Kementerian Agraria Tata Ruang/Badan Pertanahan Nasional (ATR/BPN) menyatakan serius untuk memberantas praktik mafia tanah. Lembaga tersebut menarget pada 2025 seluruh tanah sudah terdaftar dan dapat mengurangi sengketa dan kejahatan oleh para mafia tanah. Menteri ATR/Kepala BPN, Sofyan A. Djalil mengungkapkan jika yang terjadi pada kasus Dino Patti Djalal adalah akibat ulah mafia tanah.

"Dari segi hukum tanah, administrasi hukum tanah keliatannya semua oke. Semua persyaratan ada, ada AJB, pengecekan di cek ke kantor BPN ada, sehingga BPN tidak mengetahui bahwa akte jual beli itu adalah orang yang tidak berhak karena menurut berita yang kita dengar terjadi karena pemalsuan KTP," ujar Sofyan A. Djalil dalam konferensi pers mengenai kasus tanah Dino Patti Djalal, Kamis, (11/2).

Lebih lanjut, Menteri ATR/Kepala BPN mengatakan untuk mengatasi hal tersebut akan memperbaiki sistem pertanahan, yaitu bertransformasi digital. "Oleh sebab itu, kita mau memperbaiki sistem nanti semua data kita akan elektronikan kalau ada orang datang langsung dengan sistem elektronik namun itu masih perlu uji coba," katanya.

Direktur Jenderal (Dirjen) Penanganan Sengketa dan Konflik Pertanahan, R.B Agus Widjayanto mendukung tindakan Dino Patti Djalal untuk melaporkan masalahnya kepada Kepolisian karena masalah ini termasuk tindak pidana murni pemalsuan dan penggelapan hak.

"Jika memang terbukti di pengadilan bahwa beliau adalah figur dan ada pemalsuan dalam akta jual beli, maka ATR BPN dapat membatalkan pendaftaran melalui akta jual belinya. Dan status tanah pada fungsinya dapat kembali menjadi sertifikat atas nama pemilik semula," ungkapnya.

Kementerian ATR/BPN telah bekerja sama dengan Kepolisian dalam memberantas mafia tanah. "Kementerian ATR/BPN tidak dalam kapasitas untuk melakukan penyidikan dan penyelidikan kasus pidana seperti ini. Namun kami bekerja sama dengan kepolisian. Kami telah membentuk tim pelaksana untuk pencegahan dan penyelesaian kejahatan pertanahan," kata R.B Agus Widjayanto.
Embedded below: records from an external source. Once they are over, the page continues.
-- pv_equiv track=rewrite | github.com/hufolcher/advent | 2023/13/part1.py | symetry_from_pattern
-- ===== SOURCE A (Python) =====
-- def flatten(pattern):
--     result = []
--     for sub_list in [[elt[0]] * elt[1] for elt in pattern]:
--         result += sub_list
--     return result
--
-- def part1_same(left_pattern: list, right_pattern: list):
--     left = flatten(left_pattern)
--     right = flatten(right_pattern)
--     return all([left_elt == right_elt for left_elt, right_elt in zip(left, right)])
--
-- def symetry_from_pattern(pattern):
--     true_index = 0
--     for i in range(len(pattern)):
--         if pattern[i][1] % 2 == 0:
--             if part1_same(list(reversed(pattern[:i])), pattern[i + 1 :]):
--                 return True, true_index + pattern[i][1] // 2
--         true_index += pattern[i][1]
--     return False, None
-- ===== SOURCE B (Python) =====
-- def _runs_match(rev_left, right):
--     # Compare flatten(rev_left) with flatten(right) elementwise up to the
--     # shorter length, directly on the runs (no flattening): for each left
--     # run, consume that many equal values from the right run stream.
--     ri = 0
--     rval, rrem = 0, 0
--     for v, need in rev_left:
--         while need > 0:
--             if rrem <= 0:
--                 if ri == len(right):
--                     return True          # right side exhausted: zip truncates
--                 rval, rrem = right[ri]
--                 ri += 1
--             elif v != rval:
--                 return False
--             elif need <= rrem:
--                 rrem -= need
--                 need = 0
--             else:
--                 need -= rrem
--                 rrem = 0
--     return True
--
-- def symetry_from_pattern(pattern):
--     rev_prefix = []
--     true_index = 0
--     for i, (val, cnt) in enumerate(pattern):
--         if cnt % 2 == 0 and _runs_match(rev_prefix, pattern[i + 1:]):
--             return True, true_index + cnt // 2
--         rev_prefix = [(val, cnt)] + rev_prefix
--         true_index += cnt
--     return False, None
-- ===== Notes on version B (the rewrite author's own statement) =====
-- stated objective: faster
-- what changed: B never flattens the run-length encoding: it matches the reversed prefix against the suffix with a two-pointer walk over the runs, cancelling min(lrem,rrem) elements of equal runs at a time, so the cost depends on the number of runs, not on the total flattened length.
import Mathlib
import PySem

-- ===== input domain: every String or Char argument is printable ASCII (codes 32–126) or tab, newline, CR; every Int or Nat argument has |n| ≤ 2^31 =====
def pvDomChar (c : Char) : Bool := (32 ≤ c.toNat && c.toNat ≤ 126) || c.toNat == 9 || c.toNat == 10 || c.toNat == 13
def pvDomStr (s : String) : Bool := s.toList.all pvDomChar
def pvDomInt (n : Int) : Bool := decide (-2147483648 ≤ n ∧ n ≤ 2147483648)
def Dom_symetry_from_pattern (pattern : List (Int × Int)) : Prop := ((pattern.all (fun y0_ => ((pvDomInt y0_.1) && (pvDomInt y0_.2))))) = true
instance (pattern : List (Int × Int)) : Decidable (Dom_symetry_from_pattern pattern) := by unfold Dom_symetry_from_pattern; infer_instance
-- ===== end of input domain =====

-- B replaces A's per-centre flattening of the run-length encoding by a run-by-run
-- consumption of the mirror halves (faster when runs are long); return values are equal.

-- ===== PORT A =====
-- flatten: result = []; for sub_list in [[elt[0]]*elt[1] for elt in pattern]: result += sub_list
def pyFlatten (pattern : List (Int × Int)) : List Int :=
  (pattern.map (fun elt => PySem.List.pyRepeat [elt.1] elt.2)).foldl (fun acc s => acc ++ s) []

-- all([l == r for l, r in zip(left, right)]) on the two flattened lists
def part1_same (left_pattern right_pattern : List (Int × Int)) : Bool :=
  (((pyFlatten left_pattern).zip (pyFlatten right_pattern)).map (fun p => p.1 == p.2)).all id

-- the for-loop over i: prefx = pattern[:i], rest = pattern[i:], true_index as in A
def symA_go : List (Int × Int) → List (Int × Int) → Int → Bool × Option Int
  | _, [], _ => (false, none)
  | prefx, e :: rest, true_index =>
    if PySem.Int.mod e.2 2 == 0 && part1_same prefx.reverse rest then
      (true, true_index + PySem.Int.floordiv e.2 2)
    else
      symA_go (prefx ++ [e]) rest (true_index + e.2)

def symetry_from_pattern (pattern : List (Int × Int)) : Bool × Option Int :=
  symA_go [] pattern 0

-- ===== PORT B =====
-- inner while-loop of _runs_match: consume `need` copies of v from the right run
-- stream (rval, rrem, rs); none = value mismatch, some none = right side exhausted,
-- some (some st) = remaining right stream
def eatRun : Int → Int → Int → Int → List (Int × Int) → Option (Option (Int × Int × List (Int × Int)))
  | v, need, rval, rrem, rs =>
    if need ≤ 0 then some (some (rval, rrem, rs))
    else if rrem ≤ 0 then
      match rs with
      | [] => some none
      | (v2, c2) :: t => eatRun v need v2 c2 t
    else if v != rval then none
    else if need ≤ rrem then some (some (rval, rrem - need, rs))
    else
      match rs with
      | [] => some none
      | (v2, c2) :: t => eatRun v (need - rrem) v2 c2 t

-- the for-loop of _runs_match over the reversed-prefix runs
def runsLoop : List (Int × Int) → Int → Int → List (Int × Int) → Bool
  | [], _, _, _ => true
  | (v, c) :: lt, rval, rrem, rs =>
    match eatRun v c rval rrem rs with
    | none => false
    | some none => true
    | some (some (rv', rr', rs')) => runsLoop lt rv' rr' rs'

def runs_match (rev_left right : List (Int × Int)) : Bool :=
  runsLoop rev_left 0 0 right

def symB_go : List (Int × Int) → List (Int × Int) → Int → Bool × Option Int
  | _, [], _ => (false, none)
  | rev_prefix, (val, cnt) :: rest, true_index =>
    if PySem.Int.mod cnt 2 == 0 && runs_match rev_prefix rest then
      (true, true_index + PySem.Int.floordiv cnt 2)
    else
      symB_go ((val, cnt) :: rev_prefix) rest (true_index + cnt)

def symetry_from_pattern_alt (pattern : List (Int × Int)) : Bool × Option Int :=
  symB_go [] pattern 0

-- ===== PRECONDITION & SPEC =====
def Spec_symetry_from_pattern (pattern : List (Int × Int)) (out : Bool × Option Int) : Prop := out = symetry_from_pattern_alt pattern
instance (pattern : List (Int × Int)) (out : Bool × Option Int) : Decidable (Spec_symetry_from_pattern pattern out) := by unfold Spec_symetry_from_pattern; infer_instance

-- ===== CLAIM (what is proved, stated in full; the proofs are below) =====
def Claim_equal_symetry_from_pattern : Prop := ∀ (pattern : List (Int × Int)), Dom_symetry_from_pattern pattern → Spec_symetry_from_pattern pattern (symetry_from_pattern pattern)

-- ===== LEMMAS AND PROOFS =====

-- pointwise-equality of the zipped flattened lists, the value part1_same computes
def zipAllEq (a b : List Int) : Bool := (a.zip b).all (fun p => p.1 == p.2)

lemma zipAllEq_cons (x y : Int) (xs ys : List Int) :
    zipAllEq (x :: xs) (y :: ys) = ((x == y) && zipAllEq xs ys) := by
  simp [zipAllEq]

def flatRuns (l : List (Int × Int)) : List Int :=
  l.flatMap (fun e => List.replicate e.2.toNat e.1)

lemma pyFlatten_eq_flatRuns (l : List (Int × Int)) : pyFlatten l = flatRuns l := by
  simp [pyFlatten, flatRuns, PySem.List.foldl_append_eq_flatten, List.flatMap,
        PySem.List.pyRepeat_singleton]

lemma part1_same_eq (l r : List (Int × Int)) :
    part1_same l r = zipAllEq (flatRuns l) (flatRuns r) := by
  simp [part1_same, zipAllEq, pyFlatten_eq_flatRuns, List.all_map]

lemma zipAllEq_rep_cancel (v : Int) (n : Nat) :
    ∀ (a b : Nat) (X Y : List Int), n ≤ a → n ≤ b →
    zipAllEq (List.replicate a v ++ X) (List.replicate b v ++ Y)
      = zipAllEq (List.replicate (a - n) v ++ X) (List.replicate (b - n) v ++ Y) := by
  induction n with
  | zero => intro a b X Y _ _; simp
  | succ k ih =>
    intro a b X Y ha hb
    obtain ⟨a', rfl⟩ : ∃ a', a = a' + 1 := ⟨a - 1, by omega⟩
    obtain ⟨b', rfl⟩ : ∃ b', b = b' + 1 := ⟨b - 1, by omega⟩
    have h1 : a' + 1 - (k + 1) = a' - k := by omega
    have h2 : b' + 1 - (k + 1) = b' - k := by omega
    rw [h1, h2, List.replicate_succ, List.replicate_succ, List.cons_append, List.cons_append,
      zipAllEq_cons, beq_self_eq_true, Bool.true_and]
    exact ih a' b' X Y (by omega) (by omega)

-- eatRun against the flattened picture: the left run (need copies of v, then L)
-- zipped with the right stream (rrem copies of rval, then the runs rs)
lemma eatRun_eq (v need rval rrem : Int) (rs : List (Int × Int)) (L : List Int) :
    zipAllEq (List.replicate need.toNat v ++ L)
             (List.replicate rrem.toNat rval ++ flatRuns rs)
      = match eatRun v need rval rrem rs with
        | none => false
        | some none => true
        | some (some (rv', rr', rs')) =>
            zipAllEq L (List.replicate rr'.toNat rv' ++ flatRuns rs') := by
  fun_induction eatRun v need rval rrem rs with
  | case1 v need rval rrem rs h =>
    have : need.toNat = 0 := by omega
    simp [this]
  | case2 v need rval rrem h h2 =>
    have : rrem.toNat = 0 := by omega
    simp [this, flatRuns, zipAllEq, List.zip_nil_right]
  | case3 v need rval rrem h h2 v2 c2 t ih =>
    have : rrem.toNat = 0 := by omega
    rw [← ih]
    simp [this, flatRuns]
  | case4 v need rval rrem rs h h2 hne =>
    obtain ⟨a', ha⟩ : ∃ a', need.toNat = a' + 1 := ⟨need.toNat - 1, by omega⟩
    obtain ⟨b', hb⟩ : ∃ b', rrem.toNat = b' + 1 := ⟨rrem.toNat - 1, by omega⟩
    rw [ha, hb, List.replicate_succ, List.replicate_succ, List.cons_append, List.cons_append,
      zipAllEq_cons]
    simp only [bne_iff_ne, ne_eq] at hne
    simp [hne]
  | case5 v need rval rrem rs h h2 hne hle =>
    have heq : v = rval := by simpa using hne
    subst heq
    rw [zipAllEq_rep_cancel v need.toNat need.toNat rrem.toNat L _ (le_refl _) (by omega)]
    have h0 : need.toNat - need.toNat = 0 := by omega
    have h3 : rrem.toNat - need.toNat = (rrem - need).toNat := by omega
    rw [h0, h3]
    simp
  | case6 v need rval rrem h h2 hne hgt =>
    have heq : v = rval := by simpa using hne
    subst heq
    rw [zipAllEq_rep_cancel v rrem.toNat need.toNat rrem.toNat L _ (by omega) (le_refl _)]
    simp [flatRuns, zipAllEq, List.zip_nil_right]
  | case7 v need rval rrem h h2 hne hgt v2 c2 t ih =>
    have heq : v = rval := by simpa using hne
    subst heq
    rw [zipAllEq_rep_cancel v rrem.toNat need.toNat rrem.toNat L _ (by omega) (le_refl _)]
    have h0 : rrem.toNat - rrem.toNat = 0 := by omega
    have h3 : need.toNat - rrem.toNat = (need - rrem).toNat := by omega
    rw [h0, h3, ← ih]
    simp [flatRuns]

lemma runsLoop_eq (ls : List (Int × Int)) :
    ∀ (rval rrem : Int) (rs : List (Int × Int)),
    runsLoop ls rval rrem rs
      = zipAllEq (flatRuns ls) (List.replicate rrem.toNat rval ++ flatRuns rs) := by
  induction ls with
  | nil => intro rval rrem rs; simp [runsLoop, flatRuns, zipAllEq]
  | cons e lt ih =>
    intro rval rrem rs
    obtain ⟨v, c⟩ := e
    have hflat : flatRuns ((v, c) :: lt) = List.replicate c.toNat v ++ flatRuns lt := by
      simp [flatRuns]
    rw [hflat, eatRun_eq v c rval rrem rs (flatRuns lt)]
    simp only [runsLoop]
    cases h : eatRun v c rval rrem rs with
    | none => simp
    | some o =>
      cases o with
      | none => simp
      | some st =>
        obtain ⟨rv', rr', rs'⟩ := st
        simp [ih]

lemma runs_match_eq (l r : List (Int × Int)) :
    runs_match l r = zipAllEq (flatRuns l) (flatRuns r) := by
  rw [runs_match, runsLoop_eq]; simp

lemma symA_go_eq_symB_go (rest : List (Int × Int)) :
    ∀ (prefx : List (Int × Int)) (ti : Int),
      symA_go prefx rest ti = symB_go prefx.reverse rest ti := by
  induction rest with
  | nil => intro prefx ti; rfl
  | cons e t ih =>
    intro prefx ti
    obtain ⟨v, c⟩ := e
    simp only [symA_go, symB_go]
    rw [part1_same_eq, ← runs_match_eq]
    by_cases hc : (PySem.Int.mod c 2 == 0 && runs_match prefx.reverse t) = true
    · rw [if_pos hc, if_pos hc]
    · rw [if_neg hc, if_neg hc, ih (prefx ++ [(v, c)]) (ti + c)]
      simp

-- ===== VERDICT (by name: the statement is the Claim_ definition above) =====
theorem symetry_from_pattern_spec : Claim_equal_symetry_from_pattern := by
  intro pattern _
  show symetry_from_pattern pattern = symetry_from_pattern_alt pattern
  rw [symetry_from_pattern, symetry_from_pattern_alt, symA_go_eq_symB_go]
  rfl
Dirjen Penetapan Hak dan Pendaftaran Tanah (PHPT), Suyus Windayana menuturkan bahwa dokumen-dokumen analog sangat rawan sekali untuk dilakukan pemalsuan jadi ke depan dengan sistem elektronik akan lebih aman.

“Ke depan bahwa memang hal-hal yang kita pikirkan untuk melakukan kegiatan elektronik ini adalah untuk melindungi orang-orang yang seperti Dino Patti Djalal, untuk melindungi semua masyarakat. Jadi semua transaksi kedepan memang harus dibuktikan dengan informasi lain yang tidak ada di dalam fisik misalnya sidik jari dan lain-lain,” tuturnya.